(Recorded data)

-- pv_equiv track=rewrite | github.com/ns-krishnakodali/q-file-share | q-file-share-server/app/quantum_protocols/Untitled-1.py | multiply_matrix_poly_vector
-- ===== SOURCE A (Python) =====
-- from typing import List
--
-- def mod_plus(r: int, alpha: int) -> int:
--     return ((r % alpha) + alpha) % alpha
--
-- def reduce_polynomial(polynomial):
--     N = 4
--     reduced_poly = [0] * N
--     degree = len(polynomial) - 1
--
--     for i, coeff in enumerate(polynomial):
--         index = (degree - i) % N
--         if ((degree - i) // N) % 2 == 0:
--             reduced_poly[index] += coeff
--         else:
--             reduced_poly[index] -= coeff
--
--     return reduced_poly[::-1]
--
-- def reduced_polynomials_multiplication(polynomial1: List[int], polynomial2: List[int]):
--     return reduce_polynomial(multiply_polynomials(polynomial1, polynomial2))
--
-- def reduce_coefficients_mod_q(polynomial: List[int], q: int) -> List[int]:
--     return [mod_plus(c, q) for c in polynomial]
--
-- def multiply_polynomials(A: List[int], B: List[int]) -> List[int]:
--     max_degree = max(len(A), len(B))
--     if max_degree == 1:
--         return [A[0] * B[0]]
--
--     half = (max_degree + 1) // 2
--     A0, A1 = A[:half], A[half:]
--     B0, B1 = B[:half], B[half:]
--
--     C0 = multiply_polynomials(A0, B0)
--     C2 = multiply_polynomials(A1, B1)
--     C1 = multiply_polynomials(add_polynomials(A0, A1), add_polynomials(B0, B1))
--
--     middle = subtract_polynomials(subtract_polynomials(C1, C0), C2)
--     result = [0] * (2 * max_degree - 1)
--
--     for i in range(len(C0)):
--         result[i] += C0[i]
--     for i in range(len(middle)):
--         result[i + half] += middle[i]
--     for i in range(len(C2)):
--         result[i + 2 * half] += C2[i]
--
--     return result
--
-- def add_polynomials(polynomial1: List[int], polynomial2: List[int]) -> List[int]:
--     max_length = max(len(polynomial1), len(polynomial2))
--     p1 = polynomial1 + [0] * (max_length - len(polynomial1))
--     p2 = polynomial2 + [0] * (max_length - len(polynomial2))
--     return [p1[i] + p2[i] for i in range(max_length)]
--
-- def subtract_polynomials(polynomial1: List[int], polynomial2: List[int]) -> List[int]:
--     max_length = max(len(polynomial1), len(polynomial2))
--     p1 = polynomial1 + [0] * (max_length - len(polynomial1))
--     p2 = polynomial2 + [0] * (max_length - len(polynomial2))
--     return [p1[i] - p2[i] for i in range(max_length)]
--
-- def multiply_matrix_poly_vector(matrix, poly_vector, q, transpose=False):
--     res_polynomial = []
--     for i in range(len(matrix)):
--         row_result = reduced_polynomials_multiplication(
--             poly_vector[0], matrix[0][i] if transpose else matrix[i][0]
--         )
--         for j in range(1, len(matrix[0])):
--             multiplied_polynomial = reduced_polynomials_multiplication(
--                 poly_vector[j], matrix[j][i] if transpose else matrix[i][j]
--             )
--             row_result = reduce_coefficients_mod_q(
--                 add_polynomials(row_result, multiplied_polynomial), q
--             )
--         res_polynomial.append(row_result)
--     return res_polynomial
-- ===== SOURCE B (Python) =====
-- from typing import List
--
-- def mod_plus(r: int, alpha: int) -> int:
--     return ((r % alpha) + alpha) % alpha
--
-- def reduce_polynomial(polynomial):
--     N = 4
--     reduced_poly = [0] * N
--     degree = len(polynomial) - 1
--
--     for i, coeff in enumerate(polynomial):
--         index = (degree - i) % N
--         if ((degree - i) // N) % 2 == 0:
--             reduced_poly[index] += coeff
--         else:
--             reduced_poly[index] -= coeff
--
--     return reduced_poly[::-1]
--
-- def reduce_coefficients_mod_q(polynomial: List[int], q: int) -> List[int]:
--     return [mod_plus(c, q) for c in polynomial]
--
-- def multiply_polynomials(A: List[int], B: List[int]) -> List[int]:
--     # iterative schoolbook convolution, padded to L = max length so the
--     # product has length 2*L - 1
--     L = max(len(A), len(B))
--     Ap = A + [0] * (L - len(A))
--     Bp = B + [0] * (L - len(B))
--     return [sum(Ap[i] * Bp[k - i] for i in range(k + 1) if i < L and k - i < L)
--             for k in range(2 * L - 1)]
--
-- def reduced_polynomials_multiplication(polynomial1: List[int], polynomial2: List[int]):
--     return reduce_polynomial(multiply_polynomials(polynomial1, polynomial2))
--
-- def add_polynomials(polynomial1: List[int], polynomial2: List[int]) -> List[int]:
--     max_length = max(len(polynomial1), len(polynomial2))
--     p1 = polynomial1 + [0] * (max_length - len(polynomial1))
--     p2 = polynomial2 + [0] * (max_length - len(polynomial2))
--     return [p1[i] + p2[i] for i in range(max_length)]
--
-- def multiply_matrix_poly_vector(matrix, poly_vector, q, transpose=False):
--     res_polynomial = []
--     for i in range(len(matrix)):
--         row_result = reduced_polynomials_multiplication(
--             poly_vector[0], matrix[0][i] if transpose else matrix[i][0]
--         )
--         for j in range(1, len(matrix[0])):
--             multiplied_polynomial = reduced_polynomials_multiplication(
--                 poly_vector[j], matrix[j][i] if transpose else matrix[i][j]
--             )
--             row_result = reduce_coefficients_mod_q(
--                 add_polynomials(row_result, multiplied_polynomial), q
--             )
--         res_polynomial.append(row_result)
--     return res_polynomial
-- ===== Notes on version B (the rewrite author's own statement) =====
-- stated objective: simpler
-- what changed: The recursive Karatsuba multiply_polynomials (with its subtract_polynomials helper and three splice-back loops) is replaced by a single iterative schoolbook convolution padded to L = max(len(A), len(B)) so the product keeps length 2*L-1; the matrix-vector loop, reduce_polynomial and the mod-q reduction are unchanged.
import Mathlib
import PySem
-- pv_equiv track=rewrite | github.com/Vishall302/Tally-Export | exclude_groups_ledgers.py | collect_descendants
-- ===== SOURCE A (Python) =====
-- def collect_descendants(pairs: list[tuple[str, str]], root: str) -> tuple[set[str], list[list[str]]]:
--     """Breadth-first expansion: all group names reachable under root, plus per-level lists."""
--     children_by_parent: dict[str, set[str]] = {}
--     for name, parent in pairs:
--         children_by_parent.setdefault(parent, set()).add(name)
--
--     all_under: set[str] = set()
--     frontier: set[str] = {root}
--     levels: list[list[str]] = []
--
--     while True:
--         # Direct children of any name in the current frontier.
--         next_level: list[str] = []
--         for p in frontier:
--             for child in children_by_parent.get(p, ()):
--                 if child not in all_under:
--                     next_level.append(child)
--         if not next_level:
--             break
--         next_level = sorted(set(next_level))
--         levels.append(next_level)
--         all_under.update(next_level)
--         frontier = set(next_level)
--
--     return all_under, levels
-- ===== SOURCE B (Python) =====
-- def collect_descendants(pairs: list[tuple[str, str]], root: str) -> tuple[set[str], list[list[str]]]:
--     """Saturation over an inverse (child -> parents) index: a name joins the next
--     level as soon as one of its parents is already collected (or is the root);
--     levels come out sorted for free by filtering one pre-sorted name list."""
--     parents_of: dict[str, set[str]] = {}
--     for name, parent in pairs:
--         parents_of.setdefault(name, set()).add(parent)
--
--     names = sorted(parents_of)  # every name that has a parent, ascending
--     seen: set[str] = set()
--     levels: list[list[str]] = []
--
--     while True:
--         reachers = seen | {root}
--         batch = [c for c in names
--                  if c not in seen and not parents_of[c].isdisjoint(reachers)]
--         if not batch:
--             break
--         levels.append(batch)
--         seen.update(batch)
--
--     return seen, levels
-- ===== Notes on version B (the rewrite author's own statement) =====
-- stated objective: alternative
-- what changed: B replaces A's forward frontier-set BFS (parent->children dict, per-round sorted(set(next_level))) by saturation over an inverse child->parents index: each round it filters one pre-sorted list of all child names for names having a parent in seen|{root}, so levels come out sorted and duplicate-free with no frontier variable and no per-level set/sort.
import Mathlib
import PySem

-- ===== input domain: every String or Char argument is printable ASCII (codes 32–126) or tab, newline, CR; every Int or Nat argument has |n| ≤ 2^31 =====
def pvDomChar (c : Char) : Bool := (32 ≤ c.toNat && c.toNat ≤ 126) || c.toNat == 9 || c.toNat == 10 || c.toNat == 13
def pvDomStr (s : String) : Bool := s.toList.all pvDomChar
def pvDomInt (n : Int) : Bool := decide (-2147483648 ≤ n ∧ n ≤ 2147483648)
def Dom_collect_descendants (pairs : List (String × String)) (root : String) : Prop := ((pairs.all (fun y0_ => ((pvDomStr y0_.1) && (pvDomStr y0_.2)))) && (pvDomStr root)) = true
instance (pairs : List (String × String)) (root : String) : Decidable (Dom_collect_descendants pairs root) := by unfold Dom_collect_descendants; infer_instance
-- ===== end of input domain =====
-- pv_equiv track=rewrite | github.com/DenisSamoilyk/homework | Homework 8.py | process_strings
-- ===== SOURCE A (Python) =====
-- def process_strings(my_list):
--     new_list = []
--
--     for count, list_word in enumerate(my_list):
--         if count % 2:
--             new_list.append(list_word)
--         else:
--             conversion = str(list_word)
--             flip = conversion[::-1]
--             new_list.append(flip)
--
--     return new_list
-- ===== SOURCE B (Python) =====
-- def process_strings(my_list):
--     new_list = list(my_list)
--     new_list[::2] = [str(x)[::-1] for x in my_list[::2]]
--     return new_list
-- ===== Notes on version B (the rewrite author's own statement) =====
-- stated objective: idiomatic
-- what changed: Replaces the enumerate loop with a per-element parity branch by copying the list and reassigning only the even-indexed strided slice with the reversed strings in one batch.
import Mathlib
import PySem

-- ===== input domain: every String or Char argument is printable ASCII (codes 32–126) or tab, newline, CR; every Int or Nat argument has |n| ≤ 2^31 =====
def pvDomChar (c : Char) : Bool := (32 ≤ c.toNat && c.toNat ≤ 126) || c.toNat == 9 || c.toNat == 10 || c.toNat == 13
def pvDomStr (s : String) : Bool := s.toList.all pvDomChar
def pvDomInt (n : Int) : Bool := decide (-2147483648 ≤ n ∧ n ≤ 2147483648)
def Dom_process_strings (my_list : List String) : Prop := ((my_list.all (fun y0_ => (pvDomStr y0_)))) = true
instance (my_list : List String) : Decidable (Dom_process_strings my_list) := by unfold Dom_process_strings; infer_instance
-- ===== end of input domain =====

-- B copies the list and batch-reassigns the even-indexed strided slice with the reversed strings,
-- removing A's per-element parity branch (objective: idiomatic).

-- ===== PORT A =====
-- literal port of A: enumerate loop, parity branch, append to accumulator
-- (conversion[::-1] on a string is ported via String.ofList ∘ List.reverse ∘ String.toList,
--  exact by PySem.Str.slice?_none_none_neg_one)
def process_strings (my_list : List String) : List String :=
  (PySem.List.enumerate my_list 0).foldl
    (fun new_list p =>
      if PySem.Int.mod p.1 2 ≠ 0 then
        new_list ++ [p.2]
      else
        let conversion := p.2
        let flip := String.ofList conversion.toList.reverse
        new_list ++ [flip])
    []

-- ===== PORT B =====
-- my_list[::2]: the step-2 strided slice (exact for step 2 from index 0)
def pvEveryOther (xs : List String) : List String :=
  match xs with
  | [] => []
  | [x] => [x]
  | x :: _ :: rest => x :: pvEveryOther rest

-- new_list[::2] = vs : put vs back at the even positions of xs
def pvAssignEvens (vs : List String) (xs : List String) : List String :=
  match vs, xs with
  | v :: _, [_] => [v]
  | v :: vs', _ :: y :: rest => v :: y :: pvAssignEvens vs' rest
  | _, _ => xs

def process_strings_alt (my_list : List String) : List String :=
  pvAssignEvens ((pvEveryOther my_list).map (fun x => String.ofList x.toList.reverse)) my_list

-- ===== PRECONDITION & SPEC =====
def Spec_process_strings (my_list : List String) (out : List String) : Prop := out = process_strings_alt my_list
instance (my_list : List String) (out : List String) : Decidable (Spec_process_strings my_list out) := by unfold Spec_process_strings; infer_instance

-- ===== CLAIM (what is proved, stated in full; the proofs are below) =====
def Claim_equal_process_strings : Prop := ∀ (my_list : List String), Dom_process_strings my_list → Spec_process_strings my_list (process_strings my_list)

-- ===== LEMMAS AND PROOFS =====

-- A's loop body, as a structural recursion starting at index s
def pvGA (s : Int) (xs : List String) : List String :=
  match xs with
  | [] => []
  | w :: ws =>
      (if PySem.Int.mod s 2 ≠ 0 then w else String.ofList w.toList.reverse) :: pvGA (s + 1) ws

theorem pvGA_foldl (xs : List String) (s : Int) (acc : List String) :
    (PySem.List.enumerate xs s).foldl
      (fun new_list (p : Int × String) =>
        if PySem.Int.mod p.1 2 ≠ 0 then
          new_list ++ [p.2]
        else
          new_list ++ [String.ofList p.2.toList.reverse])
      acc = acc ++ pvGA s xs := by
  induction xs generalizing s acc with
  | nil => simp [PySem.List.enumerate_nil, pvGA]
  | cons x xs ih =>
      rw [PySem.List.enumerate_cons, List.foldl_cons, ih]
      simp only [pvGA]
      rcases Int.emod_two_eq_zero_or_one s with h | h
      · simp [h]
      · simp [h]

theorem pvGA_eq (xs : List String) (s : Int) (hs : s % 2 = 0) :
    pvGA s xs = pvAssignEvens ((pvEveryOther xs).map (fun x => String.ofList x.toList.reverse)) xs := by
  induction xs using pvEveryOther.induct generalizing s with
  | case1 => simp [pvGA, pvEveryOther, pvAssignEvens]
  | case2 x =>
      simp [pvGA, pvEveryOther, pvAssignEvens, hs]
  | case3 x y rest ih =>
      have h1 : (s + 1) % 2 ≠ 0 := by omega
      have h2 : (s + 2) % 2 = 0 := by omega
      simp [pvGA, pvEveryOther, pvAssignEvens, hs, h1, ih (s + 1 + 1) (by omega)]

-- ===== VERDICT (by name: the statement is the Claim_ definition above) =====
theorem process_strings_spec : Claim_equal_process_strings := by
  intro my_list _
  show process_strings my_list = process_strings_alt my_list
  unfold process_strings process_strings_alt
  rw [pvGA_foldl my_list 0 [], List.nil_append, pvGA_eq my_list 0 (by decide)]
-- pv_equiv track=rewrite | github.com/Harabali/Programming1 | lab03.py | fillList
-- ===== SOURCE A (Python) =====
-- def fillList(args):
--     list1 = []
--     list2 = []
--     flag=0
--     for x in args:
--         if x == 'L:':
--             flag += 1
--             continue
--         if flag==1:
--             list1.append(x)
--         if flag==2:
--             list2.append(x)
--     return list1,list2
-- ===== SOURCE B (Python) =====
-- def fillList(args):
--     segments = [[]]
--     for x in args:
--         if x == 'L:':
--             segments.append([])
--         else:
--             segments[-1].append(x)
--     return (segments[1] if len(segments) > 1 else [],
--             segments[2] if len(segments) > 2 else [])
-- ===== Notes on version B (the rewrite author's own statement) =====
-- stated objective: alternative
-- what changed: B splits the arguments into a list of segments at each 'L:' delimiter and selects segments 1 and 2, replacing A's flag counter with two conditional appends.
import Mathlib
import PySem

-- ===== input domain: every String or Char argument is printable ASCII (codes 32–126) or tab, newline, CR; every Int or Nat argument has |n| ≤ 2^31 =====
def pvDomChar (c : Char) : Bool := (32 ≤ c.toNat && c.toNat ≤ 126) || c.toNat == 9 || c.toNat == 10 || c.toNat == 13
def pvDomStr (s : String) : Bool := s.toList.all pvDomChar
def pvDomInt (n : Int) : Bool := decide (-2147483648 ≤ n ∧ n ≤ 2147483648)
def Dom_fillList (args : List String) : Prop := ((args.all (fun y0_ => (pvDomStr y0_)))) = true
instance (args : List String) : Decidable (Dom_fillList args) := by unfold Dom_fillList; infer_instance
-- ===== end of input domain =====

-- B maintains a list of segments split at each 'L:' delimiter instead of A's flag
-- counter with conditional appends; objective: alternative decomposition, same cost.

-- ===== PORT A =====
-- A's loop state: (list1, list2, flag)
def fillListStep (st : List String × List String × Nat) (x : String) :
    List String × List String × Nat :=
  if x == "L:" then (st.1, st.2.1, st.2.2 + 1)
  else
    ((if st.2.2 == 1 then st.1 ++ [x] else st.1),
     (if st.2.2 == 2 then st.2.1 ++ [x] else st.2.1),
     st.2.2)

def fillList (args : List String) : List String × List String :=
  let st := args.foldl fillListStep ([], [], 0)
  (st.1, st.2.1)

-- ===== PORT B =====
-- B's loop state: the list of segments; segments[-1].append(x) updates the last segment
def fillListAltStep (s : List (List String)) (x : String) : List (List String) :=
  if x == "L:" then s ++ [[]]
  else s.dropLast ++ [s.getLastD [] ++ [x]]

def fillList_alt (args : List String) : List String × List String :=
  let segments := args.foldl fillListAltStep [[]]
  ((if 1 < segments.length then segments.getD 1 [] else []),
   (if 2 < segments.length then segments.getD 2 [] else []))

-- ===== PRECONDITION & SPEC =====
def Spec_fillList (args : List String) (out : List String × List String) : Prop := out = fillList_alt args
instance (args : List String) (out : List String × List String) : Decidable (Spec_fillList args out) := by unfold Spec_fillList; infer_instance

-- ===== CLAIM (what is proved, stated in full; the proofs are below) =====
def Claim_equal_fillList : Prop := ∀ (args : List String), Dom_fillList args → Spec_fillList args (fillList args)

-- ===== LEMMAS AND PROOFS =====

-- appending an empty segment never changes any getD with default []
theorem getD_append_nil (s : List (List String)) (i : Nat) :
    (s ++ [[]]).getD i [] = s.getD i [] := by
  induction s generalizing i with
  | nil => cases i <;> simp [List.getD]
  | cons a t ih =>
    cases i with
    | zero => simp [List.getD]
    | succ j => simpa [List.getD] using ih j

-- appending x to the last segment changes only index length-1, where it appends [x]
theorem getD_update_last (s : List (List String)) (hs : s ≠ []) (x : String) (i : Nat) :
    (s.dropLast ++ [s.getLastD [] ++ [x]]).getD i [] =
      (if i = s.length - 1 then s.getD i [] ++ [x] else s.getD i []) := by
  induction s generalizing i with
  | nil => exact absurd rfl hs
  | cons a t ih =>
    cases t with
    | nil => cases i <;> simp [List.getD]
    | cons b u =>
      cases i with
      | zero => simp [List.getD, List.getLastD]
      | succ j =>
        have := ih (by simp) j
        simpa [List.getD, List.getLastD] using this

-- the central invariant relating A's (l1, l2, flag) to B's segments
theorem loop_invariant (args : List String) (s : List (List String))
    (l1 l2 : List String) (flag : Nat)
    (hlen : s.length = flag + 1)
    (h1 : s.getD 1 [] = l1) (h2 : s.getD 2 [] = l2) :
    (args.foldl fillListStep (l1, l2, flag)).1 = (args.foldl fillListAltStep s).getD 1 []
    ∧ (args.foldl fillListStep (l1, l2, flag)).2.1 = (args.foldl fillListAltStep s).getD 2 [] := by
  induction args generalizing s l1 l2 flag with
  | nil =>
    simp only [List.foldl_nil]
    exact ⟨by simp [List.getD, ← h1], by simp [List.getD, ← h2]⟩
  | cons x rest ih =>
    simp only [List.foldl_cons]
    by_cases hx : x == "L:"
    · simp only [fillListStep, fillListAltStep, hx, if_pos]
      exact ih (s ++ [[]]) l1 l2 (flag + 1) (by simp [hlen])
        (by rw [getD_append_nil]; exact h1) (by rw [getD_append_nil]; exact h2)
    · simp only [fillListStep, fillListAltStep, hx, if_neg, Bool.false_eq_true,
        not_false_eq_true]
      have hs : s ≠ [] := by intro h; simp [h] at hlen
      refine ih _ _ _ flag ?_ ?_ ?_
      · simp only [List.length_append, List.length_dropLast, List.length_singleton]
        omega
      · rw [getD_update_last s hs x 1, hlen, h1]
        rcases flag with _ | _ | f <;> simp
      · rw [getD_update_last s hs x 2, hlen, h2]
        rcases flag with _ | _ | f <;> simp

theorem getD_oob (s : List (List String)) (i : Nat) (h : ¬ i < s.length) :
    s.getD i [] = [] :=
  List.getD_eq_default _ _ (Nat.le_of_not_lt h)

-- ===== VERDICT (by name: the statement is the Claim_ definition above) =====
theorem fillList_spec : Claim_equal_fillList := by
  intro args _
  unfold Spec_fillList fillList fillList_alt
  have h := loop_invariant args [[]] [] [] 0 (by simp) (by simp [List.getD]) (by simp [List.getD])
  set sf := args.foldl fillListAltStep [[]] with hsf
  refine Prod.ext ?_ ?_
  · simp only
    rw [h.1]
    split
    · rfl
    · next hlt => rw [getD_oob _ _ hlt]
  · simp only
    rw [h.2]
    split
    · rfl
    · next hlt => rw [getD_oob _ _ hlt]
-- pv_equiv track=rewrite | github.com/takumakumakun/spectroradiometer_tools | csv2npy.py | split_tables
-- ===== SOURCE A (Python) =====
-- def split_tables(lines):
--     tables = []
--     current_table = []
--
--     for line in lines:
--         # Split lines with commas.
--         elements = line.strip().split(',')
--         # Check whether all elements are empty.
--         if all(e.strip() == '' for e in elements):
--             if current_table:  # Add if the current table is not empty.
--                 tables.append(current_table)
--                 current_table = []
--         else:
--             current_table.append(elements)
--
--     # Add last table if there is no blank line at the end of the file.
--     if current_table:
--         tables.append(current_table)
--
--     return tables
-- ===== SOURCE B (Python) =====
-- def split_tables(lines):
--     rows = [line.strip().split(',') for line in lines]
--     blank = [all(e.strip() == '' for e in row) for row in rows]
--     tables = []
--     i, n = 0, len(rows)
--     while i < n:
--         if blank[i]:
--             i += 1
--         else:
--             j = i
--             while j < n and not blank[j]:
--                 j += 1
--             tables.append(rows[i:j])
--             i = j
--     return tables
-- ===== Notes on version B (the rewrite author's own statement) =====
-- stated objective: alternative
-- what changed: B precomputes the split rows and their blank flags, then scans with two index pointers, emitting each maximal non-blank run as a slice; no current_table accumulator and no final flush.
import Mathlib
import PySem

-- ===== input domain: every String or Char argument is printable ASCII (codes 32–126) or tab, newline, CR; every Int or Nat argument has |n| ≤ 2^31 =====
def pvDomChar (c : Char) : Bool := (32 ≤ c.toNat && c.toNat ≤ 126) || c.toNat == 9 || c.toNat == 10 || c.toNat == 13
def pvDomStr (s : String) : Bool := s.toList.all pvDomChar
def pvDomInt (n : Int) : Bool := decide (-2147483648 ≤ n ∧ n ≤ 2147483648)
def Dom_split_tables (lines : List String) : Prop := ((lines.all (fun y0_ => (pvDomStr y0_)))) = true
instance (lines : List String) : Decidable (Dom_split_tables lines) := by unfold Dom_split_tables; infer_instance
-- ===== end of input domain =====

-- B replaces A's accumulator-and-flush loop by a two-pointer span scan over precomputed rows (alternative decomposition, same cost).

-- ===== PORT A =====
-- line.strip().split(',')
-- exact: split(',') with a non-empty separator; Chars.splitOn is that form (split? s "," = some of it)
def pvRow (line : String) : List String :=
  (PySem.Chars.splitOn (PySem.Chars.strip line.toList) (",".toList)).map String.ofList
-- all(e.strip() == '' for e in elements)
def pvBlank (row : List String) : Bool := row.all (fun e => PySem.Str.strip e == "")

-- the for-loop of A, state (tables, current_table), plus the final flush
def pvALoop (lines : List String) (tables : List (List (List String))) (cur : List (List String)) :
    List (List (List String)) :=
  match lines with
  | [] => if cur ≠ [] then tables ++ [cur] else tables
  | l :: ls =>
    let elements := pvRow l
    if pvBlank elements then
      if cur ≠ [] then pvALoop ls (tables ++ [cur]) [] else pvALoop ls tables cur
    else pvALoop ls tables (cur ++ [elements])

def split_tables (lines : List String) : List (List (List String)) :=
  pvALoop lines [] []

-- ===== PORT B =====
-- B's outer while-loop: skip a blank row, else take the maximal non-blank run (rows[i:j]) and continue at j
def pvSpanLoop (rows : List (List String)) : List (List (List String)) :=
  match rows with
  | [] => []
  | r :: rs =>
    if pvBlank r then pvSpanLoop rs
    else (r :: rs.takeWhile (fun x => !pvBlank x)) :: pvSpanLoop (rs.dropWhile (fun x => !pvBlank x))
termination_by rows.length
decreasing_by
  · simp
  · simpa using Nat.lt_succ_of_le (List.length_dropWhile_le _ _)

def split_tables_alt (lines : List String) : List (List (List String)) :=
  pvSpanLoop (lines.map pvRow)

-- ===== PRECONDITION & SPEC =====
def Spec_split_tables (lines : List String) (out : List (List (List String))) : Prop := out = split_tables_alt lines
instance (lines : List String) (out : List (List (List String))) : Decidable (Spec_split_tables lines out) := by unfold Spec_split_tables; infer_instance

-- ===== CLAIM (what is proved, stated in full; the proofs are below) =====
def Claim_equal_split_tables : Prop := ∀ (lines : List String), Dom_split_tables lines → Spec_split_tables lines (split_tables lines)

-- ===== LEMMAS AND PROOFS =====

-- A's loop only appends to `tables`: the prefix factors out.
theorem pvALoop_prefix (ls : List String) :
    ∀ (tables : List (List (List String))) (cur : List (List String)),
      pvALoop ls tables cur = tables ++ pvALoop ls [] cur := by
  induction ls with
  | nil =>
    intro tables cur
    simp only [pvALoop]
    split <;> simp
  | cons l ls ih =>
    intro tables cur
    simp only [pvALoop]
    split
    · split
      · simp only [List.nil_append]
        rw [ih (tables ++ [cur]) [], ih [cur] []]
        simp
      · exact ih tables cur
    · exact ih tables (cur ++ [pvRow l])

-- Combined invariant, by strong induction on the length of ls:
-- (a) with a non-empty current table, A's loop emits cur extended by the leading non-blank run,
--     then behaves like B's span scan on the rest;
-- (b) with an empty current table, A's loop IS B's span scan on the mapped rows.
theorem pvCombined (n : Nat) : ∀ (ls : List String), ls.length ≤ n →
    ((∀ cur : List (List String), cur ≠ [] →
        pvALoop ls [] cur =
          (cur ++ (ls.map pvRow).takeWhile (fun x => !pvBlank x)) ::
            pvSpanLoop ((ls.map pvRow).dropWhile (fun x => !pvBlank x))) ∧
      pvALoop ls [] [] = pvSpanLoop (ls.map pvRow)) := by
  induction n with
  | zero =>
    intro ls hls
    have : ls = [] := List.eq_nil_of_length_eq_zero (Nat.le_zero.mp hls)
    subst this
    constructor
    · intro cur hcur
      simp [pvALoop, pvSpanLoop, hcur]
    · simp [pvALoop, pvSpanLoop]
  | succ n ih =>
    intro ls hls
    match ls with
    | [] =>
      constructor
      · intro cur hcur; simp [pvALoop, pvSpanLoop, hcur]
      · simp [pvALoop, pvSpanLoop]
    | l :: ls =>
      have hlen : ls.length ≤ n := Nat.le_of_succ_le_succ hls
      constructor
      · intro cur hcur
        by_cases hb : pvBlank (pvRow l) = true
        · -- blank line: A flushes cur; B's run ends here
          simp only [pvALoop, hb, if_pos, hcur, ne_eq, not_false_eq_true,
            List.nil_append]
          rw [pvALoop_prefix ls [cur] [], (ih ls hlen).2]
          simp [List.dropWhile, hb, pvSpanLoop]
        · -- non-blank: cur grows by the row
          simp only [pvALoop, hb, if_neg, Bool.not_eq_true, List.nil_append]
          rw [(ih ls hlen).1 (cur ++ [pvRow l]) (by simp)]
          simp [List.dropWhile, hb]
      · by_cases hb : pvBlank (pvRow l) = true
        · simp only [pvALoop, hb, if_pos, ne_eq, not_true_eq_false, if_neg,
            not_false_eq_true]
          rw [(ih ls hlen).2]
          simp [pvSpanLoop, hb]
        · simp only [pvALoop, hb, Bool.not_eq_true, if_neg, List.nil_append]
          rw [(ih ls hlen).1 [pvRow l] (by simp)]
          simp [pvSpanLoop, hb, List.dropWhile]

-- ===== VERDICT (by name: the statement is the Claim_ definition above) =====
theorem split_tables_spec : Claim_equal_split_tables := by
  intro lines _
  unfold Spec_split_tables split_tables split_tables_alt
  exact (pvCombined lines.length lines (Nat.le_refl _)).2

(End Recorded data)

(Task goal): Return every line of the records in which the word "hcur" is found.

(Exercise response):
    · intro cur hcur
      simp [pvALoop, pvSpanLoop, hcur]
      · intro cur hcur; simp [pvALoop, pvSpanLoop, hcur]
      · intro cur hcur
          simp only [pvALoop, hb, if_pos, hcur, ne_eq, not_false_eq_true,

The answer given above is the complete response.